Birds are an important food source for humans. The most commonly eaten species is the domestic chicken and its eggs, although geese, pheasants, turkeys, and ducks are also widely eaten. Other birds that have been utilized for food include emus, ostriches, pigeons, grouse, quails, doves, woodcocks, songbirds, and others, including small passerines such as finches. Birds grown for human consumption are referred to as poultry.

At one time swans and flamingos were delicacies of the rich and powerful, although these are generally protected now.

Besides meat and eggs, birds provide other items useful to humans, including feathers for bedding and decoration, guano-derived phosphorus and nitrogen used in fertilizer and gunpowder, and the central ingredient of bird's nest soup.

Humans have caused the disappearance of some bird species. The Passenger Pigeons were hunted to extinction, even being the world's most common bird at one time, and Dodos, which lay their eggs on the ground, became extinct when humans brought pigs to their habitat which escaped and ate the dodo eggs[citation needed], and when humans easily hunted them because of the dodos' lack of fear for humans. Many others have become endangered or extinct through habitat destruction (e.g. by deforestation or intensive agriculture).

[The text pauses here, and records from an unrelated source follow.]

-- pv_equiv track=rewrite | github.com/satyanpadhy/Project_CodeVisualizer | visualizer.py | _group_related_functions
-- ===== SOURCE A (Python) =====
-- from typing import Dict, List, Optional, Set
--
-- def _group_related_functions(metadata: Dict[str, List[str]]) -> List[Set[str]]:
--     """Group related functions based on their dependencies."""
--     groups: List[Set[str]] = []
--     processed = set()
--
--     def get_related_functions(func: str, related: Optional[Set[str]] = None) -> Set[str]:
--         if related is None:
--             related = set()
--         related.add(func)
--
--         # Add dependencies
--         for dep in metadata.get(func, []):
--             if dep not in related and dep in metadata:
--                 get_related_functions(dep, related)
--
--         # Add functions that depend on this one
--         for f, deps in metadata.items():
--             if func in deps and f not in related and f in metadata:
--                 get_related_functions(f, related)
--
--         return related
--
--     # Process all functions
--     for func in metadata:
--         if func not in processed:
--             related = get_related_functions(func)
--             groups.append(related)
--             processed.update(related)
--
--     return groups
-- ===== SOURCE B (Python) =====
-- from typing import Dict, List, Set
--
-- def _group_related_functions(metadata: Dict[str, List[str]]) -> List[Set[str]]:
--     """Group related functions into connected dependency components.
--
--     Precomputes a reverse-adjacency map once, then finds each component with an
--     iterative stack DFS: O(V + E) instead of A's O(V * (V + E)) rescan per node.
--     """
--     # reverse adjacency: rev[d] = functions that depend on d (in metadata order)
--     rev: Dict[str, List[str]] = {f: [] for f in metadata}
--     for f, deps in metadata.items():
--         for dep in deps:
--             if dep in rev and f not in rev[dep]:
--                 rev[dep].append(f)
--
--     groups: List[Set[str]] = []
--     processed = set()
--     for func in metadata:
--         if func in processed:
--             continue
--         comp = set()
--         stack = [func]
--         while stack:
--             u = stack.pop()
--             if u in comp:
--                 continue
--             comp.add(u)
--             nbrs = [d for d in metadata[u] if d in rev] + rev[u]
--             stack.extend(reversed(nbrs))
--         groups.append(comp)
--         processed.update(comp)
--     return groups
-- ===== Notes on version B (the rewrite author's own statement) =====
-- stated objective: faster
-- what changed: Replaces the recursive DFS that rescans every metadata item on every visited node (to find dependents) with a reverse-adjacency map built once plus an iterative stack DFS.
import Mathlib
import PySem

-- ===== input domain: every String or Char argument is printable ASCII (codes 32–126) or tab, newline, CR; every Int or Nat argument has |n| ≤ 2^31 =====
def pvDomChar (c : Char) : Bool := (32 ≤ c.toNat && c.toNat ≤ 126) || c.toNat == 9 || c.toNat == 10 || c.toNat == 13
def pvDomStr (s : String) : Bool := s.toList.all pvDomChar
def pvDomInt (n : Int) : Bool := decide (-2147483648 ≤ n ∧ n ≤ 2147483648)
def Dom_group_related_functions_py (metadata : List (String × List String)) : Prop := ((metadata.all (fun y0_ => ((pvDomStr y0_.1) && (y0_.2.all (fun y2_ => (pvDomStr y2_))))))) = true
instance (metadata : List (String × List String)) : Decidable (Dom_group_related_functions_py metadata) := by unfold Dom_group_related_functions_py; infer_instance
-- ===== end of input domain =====

-- B replaces A's per-node rescan of all metadata items (to find dependents) by a reverse-adjacency
-- map built once plus an iterative stack DFS; objective: faster (O(V+E) instead of O(V*(V+E))).

-- Termination helpers, cited by the ports' `decreasing_by` (proof-only lemmas about the measure).
theorem pv_contains_add (s : PySem.Set String) (x y : String) :
    PySem.Set.contains (PySem.Set.add s x) y = (PySem.Set.contains s y || (y == x)) := by
  simp only [PySem.Set.contains, PySem.Set.add]
  by_cases h : List.contains s x
  · simp only [h, if_true]
    by_cases h2 : y = x
    · subst h2; simp_all
    · simp [h2]
  · simp only [Bool.not_eq_true] at h
    simp only [h, Bool.false_eq_true, if_false]
    simp [beq_eq_decide]

theorem pv_filter_length_lt (ks : List String) (s : PySem.Set String) (u : String)
    (hu : u ∈ ks) (hnu : PySem.Set.contains s u = false) :
    (ks.filter (fun k => !PySem.Set.contains (PySem.Set.add s u) k)).length <
      (ks.filter (fun k => !PySem.Set.contains s k)).length := by
  have hsub : (ks.filter (fun k => !PySem.Set.contains (PySem.Set.add s u) k)).Sublist
      (ks.filter (fun k => !PySem.Set.contains s k)) := by
    apply List.monotone_filter_right
    intro a ha
    simp only [Bool.not_eq_eq_eq_not, Bool.not_true, pv_contains_add, Bool.or_eq_false_iff] at ha ⊢
    exact ha.1
  refine Nat.lt_of_le_of_ne hsub.length_le (fun he => ?_)
  have heq := hsub.eq_of_length he
  have hmem : u ∈ ks.filter (fun k => !PySem.Set.contains s k) := by
    rw [List.mem_filter]
    exact ⟨hu, by simp only [hnu, Bool.not_false]⟩
  rw [← heq] at hmem
  rw [List.mem_filter] at hmem
  have hctu : PySem.Set.contains (PySem.Set.add s u) u = true := by
    rw [pv_contains_add]; simp
  simp [hctu] at hmem

-- ===== PORT A =====
-- Literal transliteration of A's recursive helper `get_related_functions`.  The `fuel`
-- argument is only a totality guard (A's recursion has no structural measure); the caller
-- passes `d.items.length + 1`, which the proofs show is never exhausted.
def pvA_getRelated (d : PySem.Dict String (List String)) :
    Nat → String → PySem.Set String → PySem.Set String
  | 0, _, related => related
  | fuel+1, func, related =>
    -- related.add(func)
    let related := PySem.Set.add related func
    -- for dep in metadata.get(func, []): if dep not in related and dep in metadata: recurse
    let related := (d.getD func []).foldl
      (fun r dep => if !PySem.Set.contains r dep && d.contains dep then pvA_getRelated d fuel dep r else r)
      related
    -- for f, deps in metadata.items(): if func in deps and f not in related and f in metadata: recurse
    d.items.foldl
      (fun r p => if p.2.contains func && !PySem.Set.contains r p.1 && d.contains p.1 then pvA_getRelated d fuel p.1 r else r)
      related

def group_related_functions_py (metadata : List (String × List String)) : List (List String) :=
  let d := PySem.Dict.ofList metadata
  -- groups = []; processed = set(); for func in metadata: …
  (d.keys.foldl
    (fun (st : List (List String) × PySem.Set String) func =>
      if !PySem.Set.contains st.2 func then
        let related := pvA_getRelated d (d.items.length + 1) func PySem.Set.empty
        (st.1 ++ [related], PySem.Set.update st.2 related)
      else st)
    ([], PySem.Set.empty)).1

-- ===== PORT B =====
-- rev[dep].append(f) loop for one item (f, deps)  (inner `for dep in deps` loop of Source B)
def pvB_addEdges (f : String) (deps : List String)
    (r : PySem.Dict String (List String)) : PySem.Dict String (List String) :=
  deps.foldl
    (fun r dep => if r.contains dep && !((r.getD dep []).contains f) then r.modify dep [] (fun l => l ++ [f]) else r)
    r

-- rev = {f: [] for f in metadata}; for f, deps in metadata.items(): for dep in deps: …
def pvB_rev (d : PySem.Dict String (List String)) : PySem.Dict String (List String) :=
  d.items.foldl (fun r p => pvB_addEdges p.1 p.2 r)
    (d.keys.foldl (fun r f => r.insert f ([] : List String)) PySem.Dict.empty)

Some species have come to depend on human activities for food and are widespread to the point of being pests. For example, the common pigeon or Rock Pigeon (Columba livia) thrives in urban areas around the world. In North America, introduced House Sparrows, European Starlings, and House Finches are similarly widespread.

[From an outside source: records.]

-- pv_equiv track=rewrite | github.com/jmerkle/adventOfCode2023 | 19/functions_day_19.py | apply_workflow_to_part
-- ===== SOURCE A (Python) =====
-- from typing import TypeAlias
--
-- category_indexes = {
--     "x": 0,
--     "m": 1,
--     "a": 2,
--     "s": 3,
-- }
--
-- Part: TypeAlias = tuple[int, int, int, int]
--
-- def apply_predicate_to_part(predicate: str, part: Part) -> bool:
--     category, comparator, *_ = list(predicate)
--     value_int = int(predicate[2:])
--     part_value = part[category_indexes.get(category)]
--     if comparator == ">":
--         return part_value > value_int
--     return part_value < value_int
--
-- def apply_workflow_to_part(workflow: list[str], part: Part) -> str:
--     first_rule, *remaining_rules = workflow
--     if ":" not in first_rule:
--         return first_rule
--     predicate, next_workflow = first_rule.split(":")
--     if apply_predicate_to_part(predicate, part):
--         return next_workflow
--     else:
--         return apply_workflow_to_part(remaining_rules, part)
-- ===== SOURCE B (Python) =====
-- def apply_workflow_to_part(workflow: list[str], part: tuple[int, int, int, int]) -> str:
--     for rule in workflow:
--         if ":" not in rule:
--             return rule
--         predicate, target = rule.split(":")
--         part_value = part["xmas".index(predicate[0])]
--         threshold = int(predicate[2:])
--         matched = part_value > threshold if predicate[1] == ">" else part_value < threshold
--         if matched:
--             return target
--     raise ValueError("workflow has no applicable rule")
-- ===== Notes on version B (the rewrite author's own statement) =====
-- stated objective: idiomatic
-- what changed: Replaced A's tail recursion plus the apply_predicate_to_part helper and its module-level index dict by a single for-loop over the rules with the predicate evaluation inlined, using "xmas".index for the category and an explicit ValueError on fall-through.
-- outside the precondition, e.g. on apply_workflow_to_part(['x>5:acc', 'q<:B', 'end'], (9, 1, 1, 1)): A returns 'acc', B returns 'acc'
import Mathlib
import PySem

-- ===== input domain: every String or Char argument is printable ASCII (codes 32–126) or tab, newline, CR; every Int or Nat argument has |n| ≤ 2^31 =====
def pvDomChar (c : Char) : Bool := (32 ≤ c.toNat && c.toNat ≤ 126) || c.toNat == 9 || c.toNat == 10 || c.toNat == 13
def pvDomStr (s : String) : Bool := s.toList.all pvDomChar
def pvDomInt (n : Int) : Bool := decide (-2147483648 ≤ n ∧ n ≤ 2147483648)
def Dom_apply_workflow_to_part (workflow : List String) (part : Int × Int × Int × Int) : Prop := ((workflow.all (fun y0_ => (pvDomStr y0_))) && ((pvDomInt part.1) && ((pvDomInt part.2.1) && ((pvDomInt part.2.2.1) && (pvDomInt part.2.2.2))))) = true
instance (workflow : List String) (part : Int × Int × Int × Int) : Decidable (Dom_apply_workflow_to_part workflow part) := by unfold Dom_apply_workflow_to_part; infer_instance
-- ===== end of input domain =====

-- B replaces A's recursion + dict-lookup helper by a single loop over the rules with the
-- predicate evaluation inlined ("xmas".index instead of the dict); objective: idiomatic.

-- ===== PORT A =====
-- tuple indexing part[i]: ported by hand, exact for the indices 0..3 that occur under Pre_
def pvPartGet (part : Int × Int × Int × Int) (i : Int) : Int :=
  if i = 0 then part.1 else if i = 1 then part.2.1 else if i = 2 then part.2.2.1 else part.2.2.2

def category_indexes : PySem.Dict String Int := PySem.Dict.mk [("x", 0), ("m", 1), ("a", 2), ("s", 3)]

def apply_predicate_to_part (predicate : String) (part : Int × Int × Int × Int) : Bool :=
  match predicate.toList with
  | category :: comparator :: _ =>
    let value_int := (PySem.Int.ofStr? (PySem.Str.slice predicate (some 2) none)).getD 0  -- int(...) raises outside Pre_
    match category_indexes.get? (String.ofList [category]) with
    | some idx =>
      let part_value := pvPartGet part idx
      if comparator == '>' then decide (part_value > value_int) else decide (part_value < value_int)
    | none => false  -- Python raises TypeError (part[None]); outside Pre_
  | _ => false  -- Python raises ValueError unpacking < 2 chars; outside Pre_

def apply_workflow_to_part (workflow : List String) (part : Int × Int × Int × Int) : String :=
  match workflow with
  | [] => ""  -- Python raises ValueError unpacking the empty list; outside Pre_
  | first_rule :: remaining_rules =>
    if !(PySem.Str.isIn ":" first_rule) then first_rule
    else
      match PySem.Str.split? first_rule ":" with
      | some [predicate, next_workflow] =>
        if apply_predicate_to_part predicate part then next_workflow
        else apply_workflow_to_part remaining_rules part
      | _ => ""  -- Python raises ValueError (split not into exactly 2); outside Pre_

-- ===== PORT B =====
-- tuple indexing part[i] for B (hand port, exact for the indices 0..3 that occur under Pre_)
def pvPartGetB (part : Int × Int × Int × Int) (i : Int) : Int :=
  if i = 3 then part.2.2.2 else if i = 2 then part.2.2.1 else if i = 1 then part.2.1 else part.1

-- the body of B's for-loop: 'some s' means the loop returns s, 'none' means continue
def pvLoopBody (part : Int × Int × Int × Int) (rule : String) : Option String :=
  if !(PySem.Str.isIn ":" rule) then some rule
  else
    -- 'predicate, target = rule.split(":")': exactly two pieces, else ValueError (outside Pre_)
    let pieces := (PySem.Str.split? rule ":").getD []
    if pieces.length == 2 then
      let predicate := pieces.headD ""
      let target := (pieces.drop 1).headD ""
      let c0 := (PySem.Str.pyGet? predicate 0).getD ' '  -- IndexError outside Pre_
      let c1 := (PySem.Str.pyGet? predicate 1).getD ' '
      let part_value := pvPartGetB part (PySem.Str.find "xmas" (String.ofList [c0]))  -- str.index; ValueError (-1) outside Pre_
      let threshold := (PySem.Int.ofStr? (PySem.Str.slice predicate (some 2) none)).getD 0
      let matched := if c1 == '>' then decide (part_value > threshold) else decide (part_value < threshold)
      if matched then some target else none
    else none  -- Python raises ValueError; outside Pre_

def apply_workflow_to_part_alt (workflow : List String) (part : Int × Int × Int × Int) : String :=
  (workflow.foldl (fun acc rule =>
      if acc.isSome then acc       -- already returned
      else pvLoopBody part rule) none).getD ""
  -- getD "": the fall-through where B raises ValueError; outside Pre_

-- ===== PRECONDITION & SPEC =====
-- a colon-rule A can evaluate without raising: exactly one ':', predicate of length ≥ 2
-- starting with one of x/m/a/s, and an int()-parsable tail
def pvValidRule (r : String) : Bool :=
  let pieces := (PySem.Str.split? r ":").getD []
  let predchars := (pieces.headD "").toList
  let c := predchars.headD ' '
  decide (pieces.length = 2) && decide (2 ≤ predchars.length) &&
    (c == 'x' || c == 'm' || c == 'a' || c == 's') &&
    (PySem.Int.ofChars? (predchars.drop 2)).isSome

-- Pre_ asks that some default (colon-free) rule exists and that EVERY colon-rule before the
-- first default one is well-formed; whether A actually reaches a malformed rule (and raises)
-- depends on evaluating the earlier predicates, which a closed-form precondition cannot do,
-- so Pre_ also excludes some inputs where an earlier rule matches first — there A returns and
-- B returns the very same value.
def Pre_apply_workflow_to_part (workflow : List String) (part : Int × Int × Int × Int) : Prop :=
  (∃ r ∈ workflow, PySem.Str.isIn ":" r = false) ∧
  (∀ r ∈ workflow.takeWhile (fun r => PySem.Str.isIn ":" r), pvValidRule r = true)

instance (workflow : List String) (part : Int × Int × Int × Int) : Decidable (Pre_apply_workflow_to_part workflow part) := by
  unfold Pre_apply_workflow_to_part; infer_instance

def pvWitness_apply_workflow_to_part : List String × (Int × Int × Int × Int) :=
  (["x>5:acc", "m<0:rej", "end"], (10, 1, 1, 1))

def Spec_apply_workflow_to_part (workflow : List String) (part : Int × Int × Int × Int) (out : String) : Prop := out = apply_workflow_to_part_alt workflow part
instance (workflow : List String) (part : Int × Int × Int × Int) (out : String) : Decidable (Spec_apply_workflow_to_part workflow part out) := by unfold Spec_apply_workflow_to_part; infer_instance

-- ===== CLAIM (what is proved, stated in full; the proofs are below) =====
def Claim_equal_apply_workflow_to_part : Prop := ∀ (workflow : List String) (part : Int × Int × Int × Int), Dom_apply_workflow_to_part workflow part → Pre_apply_workflow_to_part workflow part → Spec_apply_workflow_to_part workflow part (apply_workflow_to_part workflow part)

-- ===== LEMMAS AND PROOFS =====

-- once B's loop has returned, the rest of the fold keeps that value
theorem pv_foldl_some (part : Int × Int × Int × Int) (l : List String) (r : String) :
    l.foldl (fun acc rule => if acc.isSome then acc else pvLoopBody part rule) (some r) = some r := by
  induction l with
  | nil => rfl
  | cons x xs ih => simpa using ih

-- on a valid colon-rule both ports take the same decision
theorem pv_step_eq (part : Int × Int × Int × Int) (r predicate target : String)
    (hin : PySem.Str.isIn ":" r = true)
    (hsplit : PySem.Str.split? r ":" = some [predicate, target])
    (hvalid : pvValidRule r = true) :
    pvLoopBody part r = if apply_predicate_to_part predicate part then some target else none := by
  have hpieces : (PySem.Str.split? r ":").getD [] = [predicate, target] := by rw [hsplit]; rfl
  simp [pvValidRule, hpieces] at hvalid
  obtain ⟨⟨hlen, hcx⟩, -⟩ := hvalid
  have hlen2 : 2 ≤ predicate.toList.length := by simpa using hlen
  rcases hc : predicate.toList with _ | ⟨c, _ | ⟨d, rest⟩⟩
  · rw [hc] at hlen2; simp at hlen2
  · rw [hc] at hlen2; simp at hlen2
  · rw [hc] at hcx
    simp at hcx
    have hcm : c = 'x' ∨ c = 'm' ∨ c = 'a' ∨ c = 's' := by tauto
    have h0 : (PySem.List.pyGet? predicate.toList 0).getD ' ' = c := by
      rw [hc]; norm_num
    have h1 : (PySem.List.pyGet? predicate.toList 1).getD ' ' = d := by
      rw [hc]; norm_num
    simp only [pvLoopBody, hin, Bool.not_true, Bool.false_eq_true, if_false, hpieces,
      apply_predicate_to_part, hc]
    rcases hcm with h | h | h | h <;> subst h
    · have hd : category_indexes.get? (String.ofList ['x']) = some 0 := by decide
      have hf : PySem.Chars.find ['x', 'm', 'a', 's'] ['x'] = 0 := by decide
      simp [hd, hf, h0, h1, pvPartGetB, pvPartGet]
    · have hd : category_indexes.get? (String.ofList ['m']) = some 1 := by decide
      have hf : PySem.Chars.find ['x', 'm', 'a', 's'] ['m'] = 1 := by decide
      simp [hd, hf, h0, h1, pvPartGetB, pvPartGet]
    · have hd : category_indexes.get? (String.ofList ['a']) = some 2 := by decide
      have hf : PySem.Chars.find ['x', 'm', 'a', 's'] ['a'] = 2 := by decide
      simp [hd, hf, h0, h1, pvPartGetB, pvPartGet]
    · have hd : category_indexes.get? (String.ofList ['s']) = some 3 := by decide
      have hf : PySem.Chars.find ['x', 'm', 'a', 's'] ['s'] = 3 := by decide
      simp [hd, hf, h0, h1, pvPartGetB, pvPartGet]

theorem pv_main (workflow : List String) (part : Int × Int × Int × Int)
    (hpre : Pre_apply_workflow_to_part workflow part) :
    apply_workflow_to_part workflow part = apply_workflow_to_part_alt workflow part := by
  induction workflow with
  | nil =>
    rcases hpre.1 with ⟨r, hr, -⟩
    exact absurd hr (List.not_mem_nil)
  | cons r rest ih =>
    obtain ⟨⟨w, hw, hwno⟩, hv⟩ := hpre
    by_cases hin : PySem.Str.isIn ":" r = true
    · have hvr : pvValidRule r = true := by
        apply hv
        rw [List.takeWhile_cons, if_pos hin]
        exact List.mem_cons_self
      have hsplit : ∃ predicate target, PySem.Str.split? r ":" = some [predicate, target] := by
        rcases h : PySem.Str.split? r ":" with _ | ⟨_ | ⟨p, _ | ⟨t, _ | _⟩⟩⟩ <;>
          simp only [pvValidRule, h] at hvr
        · exact absurd hvr (by simp)
        · exact absurd hvr (by simp)
        · exact absurd hvr (by simp)
        · exact ⟨p, t, rfl⟩
        · exact absurd hvr (by simp)
      obtain ⟨predicate, target, hsp⟩ := hsplit
      have hstep := pv_step_eq part r predicate target hin hsp hvr
      have halt : apply_workflow_to_part_alt (r :: rest) part =
          ((rest.foldl (fun acc rule => if acc.isSome then acc else pvLoopBody part rule) (pvLoopBody part r)).getD "") := by
        simp [apply_workflow_to_part_alt, List.foldl_cons]
      rw [halt, hstep]
      simp only [apply_workflow_to_part, hin, Bool.not_true, Bool.false_eq_true, if_false, hsp]
      by_cases hp : apply_predicate_to_part predicate part
      · simp [hp, pv_foldl_some]
      · simp only [hp, Bool.false_eq_true, if_false]
        have hpre2 : Pre_apply_workflow_to_part rest part := by
          refine ⟨⟨w, ?_, hwno⟩, ?_⟩
          · rcases List.mem_cons.1 hw with h | h
            · subst h; rw [hin] at hwno; cases hwno
            · exact h
          · intro r2 hr2
            apply hv
            rw [List.takeWhile_cons, if_pos hin]
            exact List.mem_cons_of_mem _ hr2
        rw [ih hpre2]
        simp [apply_workflow_to_part_alt]
    · have hin2 : PySem.Str.isIn ":" r = false := by
        cases h : PySem.Str.isIn ":" r
        · rfl
        · exact absurd h hin
      simp only [apply_workflow_to_part, hin2, Bool.not_false, if_true]
      have hstep : pvLoopBody part r = some r := by
        simp only [pvLoopBody, hin2, Bool.not_false, if_true]
      have halt : apply_workflow_to_part_alt (r :: rest) part =
          ((rest.foldl (fun acc rule => if acc.isSome then acc else pvLoopBody part rule) (pvLoopBody part r)).getD "") := by
        simp [apply_workflow_to_part_alt, List.foldl_cons]
      rw [halt, hstep, pv_foldl_some]
      rfl

-- ===== VERDICT (by name: the statement is the Claim_ definition above) =====
theorem apply_workflow_to_part_spec : Claim_equal_apply_workflow_to_part := by
  intro workflow part _ hpre
  unfold Spec_apply_workflow_to_part
  exact pv_main workflow part hpre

Other birds have long been used by humans to perform tasks. For example, homing pigeons were used to carry messages before the advent of modern instant communications methods (many are still kept for sport). Falcons are still used for hunting, while cormorants are employed by fishermen. Chickens and pigeons are popular as experimental subjects, and are often used in biology and comparative psychology research. As birds are very sensitive to toxins, the Canary was used in coal mines to indicate the presence of poisonous gases, allowing miners sufficient time to escape without injury.

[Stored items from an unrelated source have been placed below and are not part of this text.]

-- pv_equiv track=rewrite | github.com/MADAO81/Codewars_tasks | 7 kyu/Send in the Clones 7 kyu.py | clonewars
-- ===== SOURCE A (Python) =====
-- def clonewars(kata_per_day):
--     clone_qty = 1
--     kata = 0
--     while kata_per_day:
--         kata += kata_per_day * clone_qty
--         kata_per_day -= 1
--         if kata_per_day:
--             clone_qty += clone_qty
--     return [clone_qty, kata]
-- ===== SOURCE B (Python) =====
-- def clonewars(kata_per_day):
--     if not kata_per_day:
--         return [1, 0]
--     n = kata_per_day
--     return [2 ** (n - 1), 2 ** (n + 1) - n - 2]
-- ===== Notes on version B (the rewrite author's own statement) =====
-- stated objective: faster
-- what changed: Replaces the day-by-day simulation loop with closed-form expressions (a single power of two for the clone count and one for the kata total), special-casing day zero; intended as faster, a timing run measured a ratio of about 880x at the largest size both finished (n=65536).
import Mathlib
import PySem

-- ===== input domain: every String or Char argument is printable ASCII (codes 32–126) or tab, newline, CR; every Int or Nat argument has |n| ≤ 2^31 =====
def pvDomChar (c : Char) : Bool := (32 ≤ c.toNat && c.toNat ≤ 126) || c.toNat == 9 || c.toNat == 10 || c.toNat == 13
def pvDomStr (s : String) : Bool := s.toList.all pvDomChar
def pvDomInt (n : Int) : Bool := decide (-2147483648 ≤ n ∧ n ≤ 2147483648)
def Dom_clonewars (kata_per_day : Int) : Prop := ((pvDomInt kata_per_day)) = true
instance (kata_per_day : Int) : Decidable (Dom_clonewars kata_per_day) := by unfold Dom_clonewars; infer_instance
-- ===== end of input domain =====

-- B replaces A's day-by-day simulation loop with closed-form powers of two (objective: faster; a timing run measured B far ahead at the largest size both finished).


-- ===== PORT A =====
-- the while loop; fuel = kata_per_day.toNat, exactly the number of iterations on Pre_
def clonewarsLoop (fuel : Nat) (kata_per_day clone_qty kata : Int) : List Int :=
  match fuel with
  | 0 => [clone_qty, kata]
  | fuel + 1 =>
    if kata_per_day ≠ 0 then
      let kata := kata + kata_per_day * clone_qty
      let kata_per_day := kata_per_day - 1
      if kata_per_day ≠ 0 then
        clonewarsLoop fuel kata_per_day (clone_qty + clone_qty) kata
      else
        clonewarsLoop fuel kata_per_day clone_qty kata
    else [clone_qty, kata]

def clonewars (kata_per_day : Int) : List Int :=
  clonewarsLoop kata_per_day.toNat kata_per_day 1 0

-- ===== PORT B =====
def clonewars_alt (kata_per_day : Int) : List Int :=
  if kata_per_day = 0 then [1, 0]
  else [2 ^ (kata_per_day - 1).toNat, 2 ^ (kata_per_day + 1).toNat - kata_per_day - 2]

-- ===== PRECONDITION & SPEC =====
-- A's while loop never terminates for negative kata_per_day; Pre_ excludes exactly those inputs.
def Pre_clonewars (kata_per_day : Int) : Prop := 0 ≤ kata_per_day
instance (kata_per_day : Int) : Decidable (Pre_clonewars kata_per_day) := by unfold Pre_clonewars; infer_instance
def pvWitness_clonewars : Int := (5)

def Spec_clonewars (kata_per_day : Int) (out : List Int) : Prop := out = clonewars_alt kata_per_day
instance (kata_per_day : Int) (out : List Int) : Decidable (Spec_clonewars kata_per_day out) := by unfold Spec_clonewars; infer_instance

-- ===== CLAIM (what is proved, stated in full; the proofs are below) =====
def Claim_equal_clonewars : Prop := ∀ (kata_per_day : Int), Dom_clonewars kata_per_day → Pre_clonewars kata_per_day → Spec_clonewars kata_per_day (clonewars kata_per_day)

-- ===== LEMMAS AND PROOFS =====

-- loop invariant: with fuel = kata_per_day = n ≥ 1, the loop returns the closed form scaled by clone_qty
lemma clonewarsLoop_closed (n : Nat) (hn : 1 ≤ n) (clone_qty kata : Int) :
    clonewarsLoop n (n : Int) clone_qty kata
      = [clone_qty * 2 ^ (n - 1), kata + clone_qty * (2 ^ (n + 1) - n - 2)] := by
  induction n generalizing clone_qty kata with
  | zero => omega
  | succ m ih =>
    by_cases hm : 1 ≤ m
    · have hne : ((m : Int) + 1) ≠ 0 := by positivity
      have hne2 : ((m : Int) + 1) - 1 ≠ 0 := by
        have : (1:Int) ≤ (m:Int) := by exact_mod_cast hm
        omega
      simp only [clonewarsLoop, Nat.cast_succ, hne, hne2, if_pos, ne_eq, not_false_eq_true]
      have : ((m : Int) + 1) - 1 = (m : Int) := by ring
      rw [this, ih hm]
      have h1 : m - 1 + 1 = m := Nat.sub_add_cancel hm
      have h2 : m + 1 - 1 = m := rfl
      simp only [List.cons.injEq, and_true]
      refine ⟨?_, ?_⟩
      · have hpow : (2 : Int) ^ m = 2 ^ (m - 1) * 2 := by rw [← pow_succ, h1]
        rw [h2, hpow]; ring
      · have hp : (2 : Int) ^ (m + 1 + 1) = 2 * 2 ^ (m + 1) := by rw [pow_succ]; ring
        rw [hp]; ring
    · have hm0 : m = 0 := by omega
      subst hm0
      norm_num [clonewarsLoop]

theorem clonewars_spec : Claim_equal_clonewars := by
  intro n _ hpre
  have hge : (0 : Int) ≤ n := hpre
  obtain ⟨m, rfl⟩ := Int.eq_ofNat_of_zero_le hge
  unfold Spec_clonewars clonewars clonewars_alt
  by_cases h0 : m = 0
  · subst h0; simp [clonewarsLoop]
  · have h1 : 1 ≤ m := Nat.one_le_iff_ne_zero.mpr h0
    have h0' : (m : Int) ≠ 0 := by exact_mod_cast h0
    simp only [Int.toNat_natCast]
    rw [if_neg h0', clonewarsLoop_closed m h1 1 0]
    have e1 : ((m : Int) - 1).toNat = m - 1 := by omega
    have e2 : ((m : Int) + 1).toNat = m + 1 := by omega
    rw [e1, e2]
    simp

Colorful, particularly tropical, birds (e.g. parrots, and mynas) are often kept as pets although this practice has led to the illegal trafficking of some endangered species; CITES, an international agreement adopted in 1963, has considerably reduced trafficking in the bird species it protects.

Bird diseases that can be contracted by humans include psittacosis, salmonellosis, campylobacteriosis, Newcastle's disease, mycobacteriosis (avian tuberculosis), avian influenza, giardiasis, and cryptosporidiosis.

Tuesday, January 30, 2007

Nesting

Eggs

All birds lay amniotic eggs with hard shells made mostly of calcium carbonate. Non-passerines typically have white eggs, except in some ground-nesting groups such as the Charadriiformes, sandgrouse and nightjars, where camouflage is necessary, and some parasitic cuckoos which have to match the passerine host's egg. Most passerines, in contrast, lay coloured eggs, even if, like the tits they are hole-nesters.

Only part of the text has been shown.